Distinct Substrings

Problem Overview

Attribute Value
Difficulty Medium
Category String Algorithms
Time Limit 1 second
Key Technique Suffix Array + LCP Array
CSES Link https://cses.fi/problemset/task/2105

Learning Goals

After solving this problem, you will be able to:

  • Build a suffix array efficiently using sorting or radix sort
  • Construct the LCP (Longest Common Prefix) array from a suffix array
  • Apply the formula: distinct substrings = total substrings - sum(LCP)
  • Recognize when suffix array + LCP is the optimal approach for substring problems

Problem Statement

Problem: Given a string s, count the number of distinct substrings.

Input:

  • Line 1: A string s consisting of lowercase English letters

Output:

  • A single integer: the number of distinct substrings

Constraints:

  • 1 <= s <= 10^5
  • s contains only lowercase English letters (a-z)

Example

Input:
abab

Output:
7

Explanation: The distinct substrings are: “a”, “b”, “ab”, “ba”, “aba”, “bab”, “abab”. Note that “a” and “b” each appear twice in the string, but we count them only once.

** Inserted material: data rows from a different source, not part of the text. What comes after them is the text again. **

-- pv_equiv track=rewrite | github.com/BartvonMeijenfeldt/advent_of_code_2023 | 10/part2.py | get_enclosed_islands
-- ===== SOURCE A (Python) =====
-- from collections import defaultdict
--
-- def get_enclosed_islands(
--     islands: list[list[tuple[int, int]]], main_loop: set[tuple[int, int]]
-- ) -> list[list[tuple[int, int]]]:
--     main_loop_x = defaultdict(list)
--     for (y, x) in main_loop:
--         main_loop_x[x].append(y)
--
--     main_loop_y = defaultdict(list)
--     for (y, x) in main_loop:
--         main_loop_y[y].append(x)
--
--     enclosed_islands = []
--
--     for island in islands:
--         if is_enclosed_island(island, main_loop_y, main_loop_x):
--             enclosed_islands.append(island)
--
--     return enclosed_islands
--
-- def is_enclosed_island(
--     island: list[tuple[int, int]], main_loop_y: dict[int, list[int]], main_loop_x: dict[int, list[int]]
-- ) -> bool:
--     for c_y, c_x in island:
--         if c_y % 2 == 1 or c_x % 2 == 1:
--             continue
--
--         c_y, c_x = c_y // 2, c_x // 2
--
--         if not is_enclosed_vertical(c_y, c_x, main_loop_x):
--             return False
--
--         if not is_enclosed_horizontal(c_y, c_x, main_loop_y):
--             return False
--
--     return True
--
-- def is_enclosed_vertical(c_y: int, c_x: int, main_loop_x: dict[int, list[int]]) -> bool:
--     values_y = main_loop_x[c_x]
--     if not values_y:
--         return False
--
--     return min(values_y) < c_y < max(values_y)
--
-- def is_enclosed_horizontal(c_y: int, c_x: int, main_loop_y: dict[int, list[int]]) -> bool:
--     values_x = main_loop_y[c_y]
--     if not values_x:
--         return False
--
--     return min(values_x) < c_x < max(values_x)
-- ===== SOURCE B (Python) =====
-- def _cell_ok(cy, cx, x_bounds, y_bounds):
--     if cy % 2 == 1 or cx % 2 == 1:
--         return True
--     hy, hx = cy // 2, cx // 2
--     bx = x_bounds.get(hx)
--     if bx is None or not (bx[0] < hy < bx[1]):
--         return False
--     by = y_bounds.get(hy)
--     return by is not None and by[0] < hx < by[1]
--
--
-- def get_enclosed_islands(islands, main_loop):
--     # one pass over the loop: per-column and per-row (min, max) bounds
--     x_bounds = {}
--     y_bounds = {}
--     for y, x in main_loop:
--         b = x_bounds.get(x)
--         x_bounds[x] = (y, y) if b is None else (min(b[0], y), max(b[1], y))
--         b = y_bounds.get(y)
--         y_bounds[y] = (x, x) if b is None else (min(b[0], x), max(b[1], x))
--     return [isl for isl in islands
--             if all(_cell_ok(cy, cx, x_bounds, y_bounds) for cy, cx in isl)]
-- ===== Notes on version B (the rewrite author's own statement) =====
-- stated objective: alternative
-- what changed: Instead of grouping the loop cells into per-column/per-row lists and rescanning a whole list with min()/max() for every island cell, B precomputes per-column and per-row (min, max) bounds in one pass over the loop and answers each enclosure check with an O(1) dictionary lookup.
import Mathlib
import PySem

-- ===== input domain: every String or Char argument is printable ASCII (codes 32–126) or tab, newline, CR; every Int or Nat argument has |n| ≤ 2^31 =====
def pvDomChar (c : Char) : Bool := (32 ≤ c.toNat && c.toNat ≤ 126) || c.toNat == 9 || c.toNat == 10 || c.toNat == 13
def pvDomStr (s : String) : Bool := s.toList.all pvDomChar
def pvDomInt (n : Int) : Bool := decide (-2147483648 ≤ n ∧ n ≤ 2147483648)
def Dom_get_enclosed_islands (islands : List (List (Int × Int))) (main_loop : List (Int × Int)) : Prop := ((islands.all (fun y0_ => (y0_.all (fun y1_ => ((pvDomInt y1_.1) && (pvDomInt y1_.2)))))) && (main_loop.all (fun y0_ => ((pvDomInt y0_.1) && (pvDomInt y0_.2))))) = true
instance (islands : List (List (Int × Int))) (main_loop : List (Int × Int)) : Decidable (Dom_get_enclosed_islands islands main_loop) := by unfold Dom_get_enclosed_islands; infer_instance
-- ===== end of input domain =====

-- B replaces A's per-cell min/max scans over the grouped per-column/per-row lists by
-- per-column and per-row (min, max) bounds precomputed in one pass over the loop, so each
-- enclosure check is a single O(1) lookup (objective: alternative; no speed-up measured here).
-- main_loop is a Python set: its elements are modelled as a duplicate-free list; both
-- programs' results depend on it only through per-key min/max, so iteration order is immaterial.

-- ===== PORT A =====
def is_enclosed_vertical (c_y : Int) (c_x : Int) (main_loop_x : PySem.Dict Int (List Int)) : Bool :=
  let values_y := main_loop_x.getD c_x []
  if values_y.isEmpty then false
  else
    match PySem.List.min? values_y (fun v => v), PySem.List.max? values_y (fun v => v) with
    | some m, some M => decide (m < c_y ∧ c_y < M)
    | _, _ => false

def is_enclosed_horizontal (c_y : Int) (c_x : Int) (main_loop_y : PySem.Dict Int (List Int)) : Bool :=
  let values_x := main_loop_y.getD c_y []
  if values_x.isEmpty then false
  else
    match PySem.List.min? values_x (fun v => v), PySem.List.max? values_x (fun v => v) with
    | some m, some M => decide (m < c_x ∧ c_x < M)
    | _, _ => false

def is_enclosed_island (island : List (Int × Int)) (main_loop_y main_loop_x : PySem.Dict Int (List Int)) : Bool :=
  match island with
  | [] => true
  | c :: rest =>
    if PySem.Int.mod c.1 2 == 1 || PySem.Int.mod c.2 2 == 1 then
      is_enclosed_island rest main_loop_y main_loop_x
    else
      let cy := PySem.Int.floordiv c.1 2
      let cx := PySem.Int.floordiv c.2 2
      if !(is_enclosed_vertical cy cx main_loop_x) then false
      else if !(is_enclosed_horizontal cy cx main_loop_y) then false
      else is_enclosed_island rest main_loop_y main_loop_x

def get_enclosed_islands (islands : List (List (Int × Int))) (main_loop : List (Int × Int)) : List (List (Int × Int)) :=
  let main_loop_x := main_loop.foldl (fun d p => d.modify p.2 [] (fun l => l ++ [p.1])) PySem.Dict.empty
  let main_loop_y := main_loop.foldl (fun d p => d.modify p.1 [] (fun l => l ++ [p.2])) PySem.Dict.empty
  islands.foldl (fun acc island => if is_enclosed_island island main_loop_y main_loop_x then acc ++ [island] else acc) []

-- ===== PORT B =====
def pvB_updX (d : PySem.Dict Int (Int × Int)) (p : Int × Int) : PySem.Dict Int (Int × Int) :=
  match d.get? p.2 with
  | none => d.insert p.2 (p.1, p.1)
  | some b => d.insert p.2 (min b.1 p.1, max b.2 p.1)

def pvB_updY (d : PySem.Dict Int (Int × Int)) (p : Int × Int) : PySem.Dict Int (Int × Int) :=
  match d.get? p.1 with
  | none => d.insert p.1 (p.2, p.2)
  | some b => d.insert p.1 (min b.1 p.2, max b.2 p.2)

def pvB_cellOk (c : Int × Int) (x_bounds y_bounds : PySem.Dict Int (Int × Int)) : Bool :=
  if PySem.Int.mod c.1 2 == 1 || PySem.Int.mod c.2 2 == 1 then true
  else
    let hy := PySem.Int.floordiv c.1 2
    let hx := PySem.Int.floordiv c.2 2
    match x_bounds.get? hx with
    | none => false
    | some bx =>
      if !(decide (bx.1 < hy ∧ hy < bx.2)) then false
      else
        match y_bounds.get? hy with
        | none => false
        | some b => decide (b.1 < hx ∧ hx < b.2)

def get_enclosed_islands_alt (islands : List (List (Int × Int))) (main_loop : List (Int × Int)) : List (List (Int × Int)) :=
  let s := main_loop.foldl (fun s p => (pvB_updX s.1 p, pvB_updY s.2 p)) (PySem.Dict.empty, PySem.Dict.empty)
  islands.filter (fun isl => isl.all (fun c => pvB_cellOk c s.1 s.2))

-- ===== PRECONDITION & SPEC =====
def Spec_get_enclosed_islands (islands : List (List (Int × Int))) (main_loop : List (Int × Int)) (out : List (List (Int × Int))) : Prop := out = get_enclosed_islands_alt islands main_loop
instance (islands : List (List (Int × Int))) (main_loop : List (Int × Int)) (out : List (List (Int × Int))) : Decidable (Spec_get_enclosed_islands islands main_loop out) := by unfold Spec_get_enclosed_islands; infer_instance

-- ===== CLAIM (what is proved, stated in full; the proofs are below) =====
def Claim_equal_get_enclosed_islands : Prop := ∀ (islands : List (List (Int × Int))) (main_loop : List (Int × Int)), Dom_get_enclosed_islands islands main_loop → Spec_get_enclosed_islands islands main_loop (get_enclosed_islands islands main_loop)

-- ===== LEMMAS AND PROOFS =====

-- running (min, max) step, the per-element effect of pvB_updX/pvB_updY on one key
def pvB_bstep (ob : Option (Int × Int)) (y : Int) : Option (Int × Int) :=
  match ob with
  | none => some (y, y)
  | some b => some (min b.1 y, max b.2 y)

lemma pvB_foldl_bstep (t : List Int) : ∀ (a b : Int),
    t.foldl pvB_bstep (some (a, b)) = some (t.foldl min a, t.foldl max b) := by
  induction t with
  | nil => intro a b; simp
  | cons y t ih => intro a b; simpa [pvB_bstep] using ih (min a y) (max b y)

lemma pvB_updX_get? (ml : List (Int × Int)) : ∀ (d : PySem.Dict Int (Int × Int)) (k : Int),
    (ml.foldl pvB_updX d).get? k
      = ((ml.filter (fun p => p.2 == k)).map (·.1)).foldl pvB_bstep (d.get? k) := by
  induction ml with
  | nil => intro d k; simp
  | cons p ml ih =>
    intro d k
    by_cases hk : p.2 = k
    · subst hk
      simp only [List.foldl_cons, List.filter_cons, beq_self_eq_true, if_pos, List.map_cons]
      rw [ih]
      congr 1
      unfold pvB_updX pvB_bstep
      cases d.get? p.2 with
      | none => simp [PySem.Dict.get?_insert_self]
      | some b => simp [PySem.Dict.get?_insert_self]
    · have hne : (p.2 == k) = false := by simp [hk]
      simp only [List.foldl_cons, List.filter_cons, hne]
      rw [ih]
      congr 1
      unfold pvB_updX
      cases d.get? p.2 <;>
        simp [PySem.Dict.get?_insert_of_ne _ _ (fun h => hk h.symm)]

lemma pvB_updY_get? (ml : List (Int × Int)) : ∀ (d : PySem.Dict Int (Int × Int)) (k : Int),
    (ml.foldl pvB_updY d).get? k
      = ((ml.filter (fun p => p.1 == k)).map (·.2)).foldl pvB_bstep (d.get? k) := by
  induction ml with
  | nil => intro d k; simp
  | cons p ml ih =>
    intro d k
    by_cases hk : p.1 = k
    · subst hk
      simp only [List.foldl_cons, List.filter_cons, beq_self_eq_true, if_pos, List.map_cons]
      rw [ih]
      congr 1
      unfold pvB_updY pvB_bstep
      cases d.get? p.1 with
      | none => simp [PySem.Dict.get?_insert_self]
      | some b => simp [PySem.Dict.get?_insert_self]
    · have hne : (p.1 == k) = false := by simp [hk]
      simp only [List.foldl_cons, List.filter_cons, hne]
      rw [ih]
      congr 1
      unfold pvB_updY
      cases d.get? p.1 <;>
        simp [PySem.Dict.get?_insert_of_ne _ _ (fun h => hk h.symm)]

-- A's grouped lists, characterised by getD
lemma pvA_loopX_getD (ml : List (Int × Int)) (k : Int) :
    (ml.foldl (fun d p => d.modify p.2 [] (fun l => l ++ [p.1])) PySem.Dict.empty).getD k []
      = (ml.filter (fun p => p.2 == k)).map (·.1) := by
  have h : ml.foldl (fun d p => d.modify p.2 [] (fun l => l ++ [p.1])) PySem.Dict.empty
      = (ml.map Prod.swap).foldl (fun d p => d.modify p.1 [] (fun l => l ++ [p.2])) PySem.Dict.empty := by
    rw [List.foldl_map]
    rfl
  rw [h, PySem.Dict.getD_foldl_modify_append]
  simp [List.filter_map, Function.comp_def, Prod.swap]

lemma pvA_loopY_getD (ml : List (Int × Int)) (k : Int) :
    (ml.foldl (fun d p => d.modify p.1 [] (fun l => l ++ [p.2])) PySem.Dict.empty).getD k []
      = (ml.filter (fun p => p.1 == k)).map (·.2) := by
  rw [PySem.Dict.getD_foldl_modify_append]
  simp

-- the optional running bounds of a list decide the same strict-betweenness test as min/max
lemma pv_between_eq (ys : List Int) (c : Int) :
    (match ys.foldl pvB_bstep none with
     | none => false
     | some b => decide (b.1 < c ∧ c < b.2))
    = (if ys.isEmpty then false
       else
         match PySem.List.min? ys (fun v => v), PySem.List.max? ys (fun v => v) with
         | some m, some M => decide (m < c ∧ c < M)
         | _, _ => false) := by
  cases ys with
  | nil => rfl
  | cons y t =>
    simp [PySem.List.min?_id_cons, PySem.List.max?_id_cons, pvB_foldl_bstep, pvB_bstep]

-- B's early-exit chain of the two option tests is their conjunction
lemma pv_chain_eq (ox oy : Option (Int × Int)) (hy hx : Int) :
    (match ox with
     | none => false
     | some bx =>
       if !(decide (bx.1 < hy ∧ hy < bx.2)) then false
       else
         match oy with
         | none => false
         | some b => decide (b.1 < hx ∧ hx < b.2))
    = ((match ox with | none => false | some bx => decide (bx.1 < hy ∧ hy < bx.2)) &&
       (match oy with | none => false | some b => decide (b.1 < hx ∧ hx < b.2))) := by
  cases ox with
  | none => rfl
  | some bx =>
    cases oy with
    | none => by_cases h : bx.1 < hy ∧ hy < bx.2 <;> simp [h]
    | some b => by_cases h : bx.1 < hy ∧ hy < bx.2 <;> simp [h]

-- the per-cell checks agree
lemma pv_cell_eq (ml : List (Int × Int)) (c : Int × Int) :
    pvB_cellOk c (ml.foldl pvB_updX PySem.Dict.empty) (ml.foldl pvB_updY PySem.Dict.empty)
      = (if PySem.Int.mod c.1 2 == 1 || PySem.Int.mod c.2 2 == 1 then true
         else
           is_enclosed_vertical (PySem.Int.floordiv c.1 2) (PySem.Int.floordiv c.2 2)
             (ml.foldl (fun d p => d.modify p.2 [] (fun l => l ++ [p.1])) PySem.Dict.empty)
           && is_enclosed_horizontal (PySem.Int.floordiv c.1 2) (PySem.Int.floordiv c.2 2)
             (ml.foldl (fun d p => d.modify p.1 [] (fun l => l ++ [p.2])) PySem.Dict.empty)) := by
  unfold pvB_cellOk is_enclosed_vertical is_enclosed_horizontal
  by_cases hodd : (PySem.Int.mod c.1 2 == 1 || PySem.Int.mod c.2 2 == 1) = true
  · rw [if_pos hodd, if_pos hodd]
  · rw [if_neg hodd, if_neg hodd]
    simp only [pvB_updX_get?, pvB_updY_get?, PySem.Dict.get?_empty]
    rw [pv_chain_eq, pv_between_eq, pv_between_eq, pvA_loopX_getD, pvA_loopY_getD]

-- A's early-return island loop is an 'all' of the per-cell check
lemma pv_island_eq (ml : List (Int × Int)) (isl : List (Int × Int)) :
    is_enclosed_island isl
      (ml.foldl (fun d p => d.modify p.1 [] (fun l => l ++ [p.2])) PySem.Dict.empty)
      (ml.foldl (fun d p => d.modify p.2 [] (fun l => l ++ [p.1])) PySem.Dict.empty)
      = isl.all (fun c => pvB_cellOk c (ml.foldl pvB_updX PySem.Dict.empty) (ml.foldl pvB_updY PySem.Dict.empty)) := by
  induction isl with
  | nil => simp [is_enclosed_island]
  | cons c rest ih =>
    rw [List.all_cons, pv_cell_eq ml c]
    unfold is_enclosed_island
    by_cases hodd : (PySem.Int.mod c.1 2 == 1 || PySem.Int.mod c.2 2 == 1) = true
    · rw [if_pos hodd, if_pos hodd, ih, Bool.true_and]
    · rw [if_neg hodd, if_neg hodd]
      simp [ih, Bool.and_assoc]

-- ===== VERDICT (by name: the statement is the Claim_ definition above) =====
theorem get_enclosed_islands_spec : Claim_equal_get_enclosed_islands := by
  intro islands ml _
  unfold Spec_get_enclosed_islands get_enclosed_islands get_enclosed_islands_alt
  rw [PySem.List.foldl_prod_mk (f := pvB_updX) (g := pvB_updY)]
  rw [PySem.List.foldl_append_if_eq_filter]
  simp only [List.nil_append]
  exact List.filter_congr (fun isl _ => by rw [pv_island_eq ml isl])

Intuition: How to Think About This Problem

Pattern Recognition

Key Question: How can we efficiently count unique substrings without generating all of them?

The insight is that every suffix of a string contains all substrings starting at that position. If we sort all suffixes lexicographically, consecutive suffixes share common prefixes - and these shared prefixes represent duplicate substrings. The LCP array captures exactly this redundancy.

Breaking Down the Problem

  1. What are we looking for? Count of unique substrings
  2. What information do we have? A string of length n has n*(n+1)/2 total substrings (with duplicates)
  3. What’s the relationship between input and output? Distinct count = Total count - Duplicates

Analogies

Think of this like counting unique words in a sorted dictionary. If consecutive words share a common prefix (like “pre-“ in “predict” and “prefer”), we don’t want to double-count that shared part. The LCP tells us exactly how many characters are shared.


Solution 1: Brute Force

Idea

Generate all possible substrings and store them in a set to eliminate duplicates.

Algorithm

  1. Iterate over all starting positions i from 0 to n-1
  2. For each starting position, iterate over all ending positions j from i to n-1
  3. Add substring s[i:j+1] to a hash set
  4. Return the size of the set

Code

def count_distinct_brute(s: str) -> int:
  """
  Brute force: generate all substrings and use a set.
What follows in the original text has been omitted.